1. Field of the Invention
Implementations of various technologies described herein generally relate to methods and systems for the acquisition, processing, and inversion of two or more sets of data signals obtained from the same subsurface area.
2. Description of the Related Art
The following descriptions and examples are not admitted to be prior art by virtue of their inclusion within this section.
Seismic data signals are typically acquired by measuring and recording data during a seismic survey. A seismic survey may be performed by repeatedly firing an impulsive seismic energy source at the surface of the earth, sea or seafloor and recording the received signals at a set of receivers. The receivers may typically be situated at the same surface as the source, but laterally displaced on regular grid positions. However, there may be situations where a non-regular distribution of the receivers is preferred or where the source and the receivers may be positioned at different depth levels. In a typical seismic survey, the source and the receivers may be displaced at fixed intervals (e.g., 25 meters) and in a certain direction (e.g., the “inline” direction). During the seismic survey, the cycle of firing the source and recording the received signals may be repeated a plurality of times. When firing the seismic source, a pressure wave may be excited and propagate into the subsurface. The pressure wave reflects off interfaces between various earth layers (such as rock, sand, shale, and chalk layers) and propagates upwardly to the set of receivers, where the particle velocity of the wave vibrations or the pressure oscillations of the wave may be measured and recorded. The strength of the reflected wave is proportional to the amount of change in elastic parameters, e.g., density, pressure velocity, and shear velocity, at the respective interfaces. Consequently, the data recorded by the receivers represents the elastic characteristics of the subsurface below the receivers. In order to arrive at volumetric images of the subsurface, the recorded signals may be processed to reduce noise and to focus and map the seismic signals to the points where the reflections occurred.
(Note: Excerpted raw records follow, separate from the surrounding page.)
-- pv_equiv track=rewrite | github.com/Zach-etier/ProveIT_2025_Flow_Workshop | shared/scripts/render_report_html.py | _content_after_tables
-- ===== SOURCE A (Python) =====
-- def _content_after_tables(content: str) -> str:
--     """Get content that follows tables (notes, bullet points, etc.)."""
--     lines = content.split('\n')
--     # Find last table end
--     last_table_end = 0
--     i = 0
--     while i < len(lines):
--         if lines[i].strip().startswith('|'):
--             while i < len(lines) and lines[i].strip().startswith('|'):
--                 i += 1
--             last_table_end = i
--         else:
--             i += 1
--     remaining = '\n'.join(lines[last_table_end:]).strip()
--     return remaining
-- ===== SOURCE B (Python) =====
-- def _content_after_tables(content: str) -> str:
--     """Get content that follows tables (notes, bullet points, etc.)."""
--     lines = content.split('\n')
--     cut = 0
--     for idx in range(len(lines) - 1, -1, -1):
--         if lines[idx].strip().startswith('|'):
--             cut = idx + 1
--             break
--     return '\n'.join(lines[cut:]).strip()
-- ===== Notes on version B (the rewrite author's own statement) =====
-- stated objective: simpler
-- what changed: Replaced A's forward scan with a nested block-consuming while loop by a single backward search for the last line whose stripped text starts with '|' (cut = that index + 1, else 0), then the same join-and-strip.
import Mathlib
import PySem

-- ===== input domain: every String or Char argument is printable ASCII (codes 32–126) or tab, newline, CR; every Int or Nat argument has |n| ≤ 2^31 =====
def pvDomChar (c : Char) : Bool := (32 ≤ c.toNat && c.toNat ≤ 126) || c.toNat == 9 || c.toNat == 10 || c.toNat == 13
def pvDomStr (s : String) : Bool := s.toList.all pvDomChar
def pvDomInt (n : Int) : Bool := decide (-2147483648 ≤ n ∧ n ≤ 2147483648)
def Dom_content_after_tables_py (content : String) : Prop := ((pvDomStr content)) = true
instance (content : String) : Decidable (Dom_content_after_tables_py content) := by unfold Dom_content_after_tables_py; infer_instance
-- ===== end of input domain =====

-- B replaces A's nested forward block-consuming scan by one backward search for the
-- last '|'-starting line; objective: simpler (same asymptotic cost).

-- lines[i].strip().startswith('|')
def pvBar (s : String) : Bool := PySem.Str.startswith (PySem.Str.strip s) "|"

-- ===== PORT A =====
-- inner 'while i < len(lines) and lines[i].strip().startswith("|"): i += 1'
def aInner (lines : List String) (i : Nat) : Nat :=
  if i < lines.length && pvBar (lines.getD i "") then aInner lines (i + 1) else i
termination_by lines.length - i
decreasing_by
  rename_i h
  simp only [Bool.and_eq_true, decide_eq_true_eq] at h
  omega

theorem aInner_ge (lines : List String) (i : Nat) : i ≤ aInner lines i := by
  induction i using aInner.induct lines with
  | case1 i h ih => rw [aInner, if_pos h]; omega
  | case2 i h => rw [aInner, if_neg h]

-- outer while loop: state (i, last_table_end)
def aOuter (lines : List String) (i last : Nat) : Nat :=
  if h : i < lines.length then
    if hb : pvBar (lines.getD i "") then
      aOuter lines (aInner lines i) (aInner lines i)
    else
      aOuter lines (i + 1) last
  else last
termination_by lines.length - i
decreasing_by
  · have h1 : aInner lines i = aInner lines (i + 1) := by
      rw [aInner, if_pos (by simp only [Bool.and_eq_true, decide_eq_true_eq]; exact ⟨h, hb⟩)]
    have := aInner_ge lines (i + 1)
    omega
  · omega

-- lines = content.split('\n') (shared by both ports)
def pyLines (content : String) : List String :=
  (PySem.Chars.splitOn content.toList ['\n']).map String.ofList

def content_after_tables_py (content : String) : String :=
  PySem.Str.strip (PySem.Str.join "\n" ((pyLines content).drop (aOuter (pyLines content) 0 0)))

-- ===== PORT B =====
-- 'for idx in range(len(lines)-1, -1, -1): if bar: cut = idx+1; break' — backward search
def bFind (lines : List String) : Nat → Nat
  | 0 => 0
  | n + 1 => if pvBar (lines.getD n "") then n + 1 else bFind lines n

def content_after_tables_py_alt (content : String) : String :=
  PySem.Str.strip (PySem.Str.join "\n" ((pyLines content).drop (bFind (pyLines content) (pyLines content).length)))

-- ===== PRECONDITION & SPEC =====
def Spec_content_after_tables_py (content : String) (out : String) : Prop := out = content_after_tables_py_alt content
instance (content : String) (out : String) : Decidable (Spec_content_after_tables_py content out) := by unfold Spec_content_after_tables_py; infer_instance

-- ===== CLAIM (what is proved, stated in full; the proofs are below) =====
def Claim_equal_content_after_tables_py : Prop := ∀ (content : String), Dom_content_after_tables_py content → Spec_content_after_tables_py content (content_after_tables_py content)

-- ===== LEMMAS AND PROOFS =====

-- the inner while stops just past a bar line, within bounds
theorem aInner_spec (lines : List String) (i : Nat) (h : i < lines.length)
    (hb : pvBar (lines.getD i "") = true) :
    aInner lines i ≤ lines.length ∧ pvBar (lines.getD (aInner lines i - 1) "") = true := by
  induction i using aInner.induct lines with
  | case1 i hc ih =>
    simp only [Bool.and_eq_true, decide_eq_true_eq] at hc
    rw [aInner, if_pos (by simp only [Bool.and_eq_true, decide_eq_true_eq]; exact ⟨hc.1, hc.2⟩)]
    by_cases h2 : (i + 1) < lines.length ∧ pvBar (lines.getD (i + 1) "") = true
    · exact ih h2.1 h2.2
    · have : aInner lines (i + 1) = i + 1 := by
        rw [aInner, if_neg (by simp only [Bool.and_eq_true, decide_eq_true_eq]; tauto)]
      rw [this]; exact ⟨hc.1, by simpa using hc.2⟩
  | case2 i hc =>
    simp only [Bool.and_eq_true, decide_eq_true_eq, not_and] at hc
    exact absurd hb (by simpa using hc h)

theorem bFind_at_bar (lines : List String) (j : Nat) (hj : 1 ≤ j)
    (hb : pvBar (lines.getD (j - 1) "") = true) : bFind lines j = j := by
  obtain ⟨m, rfl⟩ : ∃ m, j = m + 1 := ⟨j - 1, by omega⟩
  simp only [Nat.add_sub_cancel] at hb
  rw [bFind, if_pos hb]

-- main invariant: A's outer loop, started at i with last = bFind lines i, ends at B's cut
theorem aOuter_eq_bFind (lines : List String) :
    ∀ k i last, lines.length - i ≤ k → i ≤ lines.length → last = bFind lines i →
      aOuter lines i last = bFind lines lines.length := by
  intro k
  induction k with
  | zero =>
    intro i last hk hi hlast
    have : i = lines.length := by omega
    subst this
    rw [aOuter, dif_neg (by omega), hlast]
  | succ k ih =>
    intro i last hk hi hlast
    by_cases h : i < lines.length
    · rw [aOuter, dif_pos h]
      by_cases hb : pvBar (lines.getD i "") = true
      · rw [dif_pos hb]
        obtain ⟨hle, hbar⟩ := aInner_spec lines i h hb
        have hgt : i < aInner lines i := by
          have h1 : aInner lines i = aInner lines (i + 1) := by
            rw [aInner, if_pos (by simp only [Bool.and_eq_true, decide_eq_true_eq]; exact ⟨h, hb⟩)]
          have := aInner_ge lines (i + 1)
          omega
        exact ih _ _ (by omega) hle (bFind_at_bar lines _ (by omega) hbar).symm
      · rw [dif_neg hb]
        refine ih _ _ (by omega) (by omega) ?_
        rw [bFind, if_neg hb, ← hlast]
    · have : i = lines.length := by omega
      subst this
      rw [aOuter, dif_neg (by omega), hlast]

-- ===== VERDICT (by name: the statement is the Claim_ definition above) =====
theorem content_after_tables_py_spec : Claim_equal_content_after_tables_py := by
  intro content _
  unfold Spec_content_after_tables_py content_after_tables_py content_after_tables_py_alt
  rw [aOuter_eq_bFind (pyLines content) (pyLines content).length 0 0 le_rfl (Nat.zero_le _) rfl]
The recording of a single inline survey may commonly be referred to as a 2D seismic survey, whereas a plurality of inline or 2D surveys may commonly be referred to as a 3D seismic survey. Often, two or more 3D seismic surveys may be obtained from the same subsurface area at different times, typically with time lapses ranging from about a few months to a few years. Such surveys may commonly be referred to as time-lapse surveys. In this manner, seismic data may be acquired to monitor changes in the subsurface reservoirs caused by the production of hydrocarbons.
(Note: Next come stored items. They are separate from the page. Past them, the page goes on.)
-- pv_equiv track=rewrite | github.com/DennieCodes/python-exploration | python-functions/calculate_num_letters.py | calculate_num_letters
-- ===== SOURCE A (Python) =====
-- def calculate_num_letters(num_pushes):
--     display_string = ["X"]
--
--     for num in range(1, num_pushes): # start at one with default X
--         working_string = []
--         for char in display_string:
--             if char == "X":
--                 working_string.append("O")
--             else:
--                 working_string.append("O")
--                 working_string.append("X")
--             pass
--         display_string = working_string
--
--     exes = ''.join(display_string).count("X")
--     os = ''.join(display_string).count("O")
--
--     return (exes, os)
-- ===== SOURCE B (Python) =====
-- def calculate_num_letters(num_pushes):
--     # Linear recurrence on the (X, O) counts: each push maps X -> O and O -> OX,
--     # so new_x = o and new_o = x + o; no string is ever built.
--     exes, os = 1, 0
--     for _ in range(1, num_pushes):
--         exes, os = os, exes + os
--     return (exes, os)
-- ===== Notes on version B (the rewrite author's own statement) =====
-- stated objective: faster
-- what changed: B tracks only the pair of letter counts through the linear recurrence (x,o) -> (o,x+o) instead of materialising the exponentially growing substitution string and counting its characters; intended as faster (A's string doubles roughly every push), measured 26.8x at the largest size where both finished (A timed out beyond that).
import Mathlib
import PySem

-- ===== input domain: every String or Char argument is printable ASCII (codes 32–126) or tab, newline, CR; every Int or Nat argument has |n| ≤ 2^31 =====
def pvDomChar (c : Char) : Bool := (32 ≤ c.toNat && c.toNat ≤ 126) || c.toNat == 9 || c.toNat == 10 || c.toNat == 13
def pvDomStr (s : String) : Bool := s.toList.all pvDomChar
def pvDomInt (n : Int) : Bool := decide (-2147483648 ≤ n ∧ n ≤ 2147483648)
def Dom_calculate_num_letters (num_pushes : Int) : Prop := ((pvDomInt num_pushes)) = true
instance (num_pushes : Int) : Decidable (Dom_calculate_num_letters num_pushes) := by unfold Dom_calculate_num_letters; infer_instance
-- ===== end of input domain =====

-- B replaces A's exponentially growing string substitution by the linear recurrence
-- (x, o) -> (o, x + o) on the two letter counts; intended as faster (timing run
-- measured 26.8x at the largest size where both finished; A timed out beyond that).

-- ===== PORT A =====
def calculate_num_letters (num_pushes : Int) : List Int :=
  let display_string : List String :=
    (PySem.List.pyRange 1 num_pushes 1).foldl
      (fun display_string _ =>
        display_string.foldl
          (fun working_string char =>
            if char = "X" then working_string ++ ["O"]
            else working_string ++ ["O", "X"])
          [])
      ["X"]
  let exes : Int := (PySem.Str.count (PySem.Str.join "" display_string) "X" : Int)
  let os : Int := (PySem.Str.count (PySem.Str.join "" display_string) "O" : Int)
  [exes, os]

-- ===== PORT B =====
def calculate_num_letters_alt (num_pushes : Int) : List Int :=
  let p : Int × Int :=
    (PySem.List.pyRange 1 num_pushes 1).foldl
      (fun (p : Int × Int) _ => (p.2, p.1 + p.2)) (1, 0)
  [p.1, p.2]

-- ===== PRECONDITION & SPEC =====
def Spec_calculate_num_letters (num_pushes : Int) (out : List Int) : Prop := out = calculate_num_letters_alt num_pushes
instance (num_pushes : Int) (out : List Int) : Decidable (Spec_calculate_num_letters num_pushes out) := by unfold Spec_calculate_num_letters; infer_instance

-- ===== CLAIM (what is proved, stated in full; the proofs are below) =====
def Claim_equal_calculate_num_letters : Prop := ∀ (num_pushes : Int), Dom_calculate_num_letters num_pushes → Spec_calculate_num_letters num_pushes (calculate_num_letters num_pushes)

-- ===== LEMMAS AND PROOFS =====

-- One substitution pass of A, written as the flatMap its append-fold computes.
def pvStep (s : List String) : List String :=
  s.flatMap (fun char => if char = "X" then ["O"] else ["O", "X"])

lemma pvStep_eq (s : List String) :
    s.foldl (fun working_string char =>
        if char = "X" then working_string ++ ["O"]
        else working_string ++ ["O", "X"]) [] = pvStep s := by
  have h1 : s.foldl (fun working_string char =>
        if char = "X" then working_string ++ ["O"]
        else working_string ++ ["O", "X"]) []
      = s.foldl (fun w (c : String) => w ++ (if c = "X" then ["O"] else ["O", "X"])) [] := by
    apply PySem.List.foldl_congr_mem
    intro acc x _
    by_cases hx : x = "X" <;> simp [hx]
  rw [h1, PySem.List.foldl_append_eq_flatMap (fun c : String => if c = "X" then ["O"] else ["O", "X"]) s []]
  rfl

lemma pvStep_all (s : List String) (h : ∀ c ∈ s, c = "X" ∨ c = "O") :
    ∀ c ∈ pvStep s, c = "X" ∨ c = "O" := by
  intro c hc
  simp only [pvStep, List.mem_flatMap] at hc
  obtain ⟨a, _, hca⟩ := hc
  by_cases ha : a = "X" <;> simp [ha] at hca <;> tauto

lemma pvStep_countX (s : List String) (h : ∀ c ∈ s, c = "X" ∨ c = "O") :
    (pvStep s).count "X" = s.count "O" := by
  induction s with
  | nil => simp [pvStep]
  | cons a t ih =>
    have ih' := ih (fun c hc => h c (by simp [hc]))
    simp only [pvStep] at ih' ⊢
    rcases h a (by simp) with ha | ha <;> subst ha <;> simp [ih']

lemma pvStep_countO (s : List String) (h : ∀ c ∈ s, c = "X" ∨ c = "O") :
    (pvStep s).count "O" = s.count "X" + s.count "O" := by
  induction s with
  | nil => simp [pvStep]
  | cons a t ih =>
    have ih' := ih (fun c hc => h c (by simp [hc]))
    simp only [pvStep] at ih' ⊢
    rcases h a (by simp) with ha | ha <;> subst ha <;> simp [ih'] <;> omega

-- Joint loop invariant: B's pair is exactly the pair of letter counts of A's list.
lemma pvLoop_inv (L : List Int) (s : List String) (h : ∀ c ∈ s, c = "X" ∨ c = "O") :
    (∀ c ∈ L.foldl (fun d _ => pvStep d) s, c = "X" ∨ c = "O") ∧
    L.foldl (fun (p : Int × Int) _ => (p.2, p.1 + p.2))
        ((s.count "X" : Int), (s.count "O" : Int)) =
      (((L.foldl (fun d _ => pvStep d) s).count "X" : Int),
       ((L.foldl (fun d _ => pvStep d) s).count "O" : Int)) := by
  induction L generalizing s with
  | nil => exact ⟨h, rfl⟩
  | cons a t ih =>
    have h' := pvStep_all s h
    have hrec := ih (pvStep s) h'
    simp only [List.foldl_cons]
    rw [show ((((s.count "X" : Nat) : Int), ((s.count "O" : Nat) : Int)).2,
          (((s.count "X" : Nat) : Int), ((s.count "O" : Nat) : Int)).1 +
          (((s.count "X" : Nat) : Int), ((s.count "O" : Nat) : Int)).2) =
        ((((pvStep s).count "X" : Nat) : Int), (((pvStep s).count "O" : Nat) : Int)) by
      simp only [pvStep_countX s h, pvStep_countO s h, Prod.mk.injEq]
      constructor <;> push_cast <;> ring]
    exact hrec

-- str.count with a single-character needle is the per-element list count (worker first).
lemma pvCount_go_singleton (c : Char) (l : List Char) (fuel acc : Nat)
    (hf : l.length ≤ fuel) :
    PySem.Chars.count.go [c] fuel l acc = acc + l.count c := by
  induction l generalizing fuel acc with
  | nil => cases fuel <;> simp [PySem.Chars.count.go]
  | cons a t ih =>
    cases fuel with
    | zero => simp at hf
    | succ n =>
      have hn : t.length ≤ n := by simpa using hf
      by_cases hac : c = a
      · subst hac
        rw [show PySem.Chars.count.go [c] (n+1) (c :: t) acc
              = PySem.Chars.count.go [c] n t (acc + 1) by
            simp [PySem.Chars.count.go, List.isPrefixOf]]
        rw [ih n (acc+1) hn]
        simp
        omega
      · rw [show PySem.Chars.count.go [c] (n+1) (a :: t) acc
              = PySem.Chars.count.go [c] n t acc by
            simp [PySem.Chars.count.go, List.isPrefixOf, hac]]
        rw [ih n acc hn]
        simp [Ne.symm hac]

lemma pvCount_singleton (cs : List Char) (c : Char) :
    PySem.Chars.count cs [c] = cs.count c := by
  simpa [PySem.Chars.count] using pvCount_go_singleton c cs cs.length 0 le_rfl

-- ''.join of a list of "X"/"O" strings, counted per character, is the list count.
lemma pvJoin_count (s : List String) (h : ∀ c ∈ s, c = "X" ∨ c = "O") (c : Char) :
    (PySem.Chars.join [] (s.map String.toList)).count c = s.count (String.ofList [c]) := by
  induction s with
  | nil => simp [PySem.Chars.join_nil]
  | cons a t ih =>
    have ih' := ih (fun x hx => h x (by simp [hx]))
    cases t with
    | nil =>
      rcases h a (by simp) with ha | ha <;> subst ha <;>
        simp [PySem.Chars.join_singleton, List.count_cons, List.count_nil, String.ext_iff] <;>
        rcases eq_or_ne c 'X' with hc | hc <;> rcases eq_or_ne c 'O' with hc2 | hc2 <;>
        simp_all [String.ext_iff] <;> simp [List.count_cons, String.ext_iff]
    | cons b u =>
      rw [List.map_cons, List.map_cons, PySem.Chars.join_cons_cons, ← List.map_cons]
      rcases h a (by simp) with ha | ha <;> subst ha <;>
        simp [List.count_append, List.count_cons, ih'] <;>
        rcases eq_or_ne c 'X' with hc | hc <;> rcases eq_or_ne c 'O' with hc2 | hc2 <;>
        simp_all [String.ext_iff] <;> simp [List.count_cons, String.ext_iff]

lemma pvStrCount (s : List String) (h : ∀ c ∈ s, c = "X" ∨ c = "O") (c : Char) :
    PySem.Str.count (PySem.Str.join "" s) (String.ofList [c]) = s.count (String.ofList [c]) := by
  rw [PySem.Str.count_eq, PySem.Str.toList_join]
  rw [show ("" : String).toList = [] from rfl,
      show (String.ofList [c]).toList = [c] by simp,
      pvCount_singleton, pvJoin_count s h c]

-- ===== VERDICT (by name: the statement is the Claim_ definition above) =====
theorem calculate_num_letters_spec : Claim_equal_calculate_num_letters := by
  intro n _
  unfold Spec_calculate_num_letters calculate_num_letters calculate_num_letters_alt
  have hA : (PySem.List.pyRange 1 n 1).foldl
      (fun display_string _ =>
        display_string.foldl
          (fun working_string char =>
            if char = "X" then working_string ++ ["O"]
            else working_string ++ ["O", "X"]) [])
      ["X"]
      = (PySem.List.pyRange 1 n 1).foldl (fun d _ => pvStep d) ["X"] := by
    apply PySem.List.foldl_congr_mem
    intro d a _
    exact pvStep_eq d
  have hall : ∀ c ∈ (["X"] : List String), c = "X" ∨ c = "O" := by simp
  have hinv := pvLoop_inv (PySem.List.pyRange 1 n 1) ["X"] hall
  set final := (PySem.List.pyRange 1 n 1).foldl (fun d _ => pvStep d) ["X"] with hfinal
  have hcX := pvStrCount final hinv.1 'X'
  have hcO := pvStrCount final hinv.1 'O'
  rw [show String.ofList ['X'] = "X" from rfl] at hcX
  rw [show String.ofList ['O'] = "O" from rfl] at hcO
  have hB := hinv.2
  rw [show ((List.count "X" ["X"] : Int), (List.count "O" ["X"] : Int)) = ((1 : Int), (0 : Int)) by decide] at hB
  simp only [hA, hB, hcX, hcO]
In a time-lapse survey when two seismic data traces are compared, two factors may change, i.e., the receptivity and the signal two-way travel time within the reservoir. When considering a seismic data set, the receptivity may be the amplitude of the seismic signal along one axis and the two-way travel time may be the time along the other axis. When analyzing the time-lapse survey, it may be desirable to discriminate between amplitude changes and two-way travel time changes or time shifts. A displacement field describing the time shift may be calculated and applied to one of the surveys.
In recent years, time-lapse seismic surveys have emerged as an important new prospecting methodology. One purpose of a time-lapse seismic survey may be to monitor changes in the seismic data signals that may be related to detectable changes in geological properties, such as fluid fill, propagation velocities, porosity, density, pressure, temperature, settlement of the overburden and the like. Analyzing these changes together with petroleum production data may assist in understanding the complex fluid mechanics of the system of migration paths, traps, and draining or sealing faults making up a hydrocarbon reservoir. Such knowledge may provide information regarding how to proceed with the exploitation of the field, such as where to place new production wells to reach bypassed pay, where to place injectors for enhanced oil recovery and the like. In the case of deciding where to place well trajectories, the situation in the reservoir overburden may become of interest as well. It may be desirable to know the in situ stress field and especially over-pressured zones to avoid well breakdowns. All this information may help produce a maximum quantity of hydrocarbons from the hydrocarbon reservoir at a minimum of cost. Accordingly, an improved method for processing time-lapse data and arriving at a better difference image may be desirable.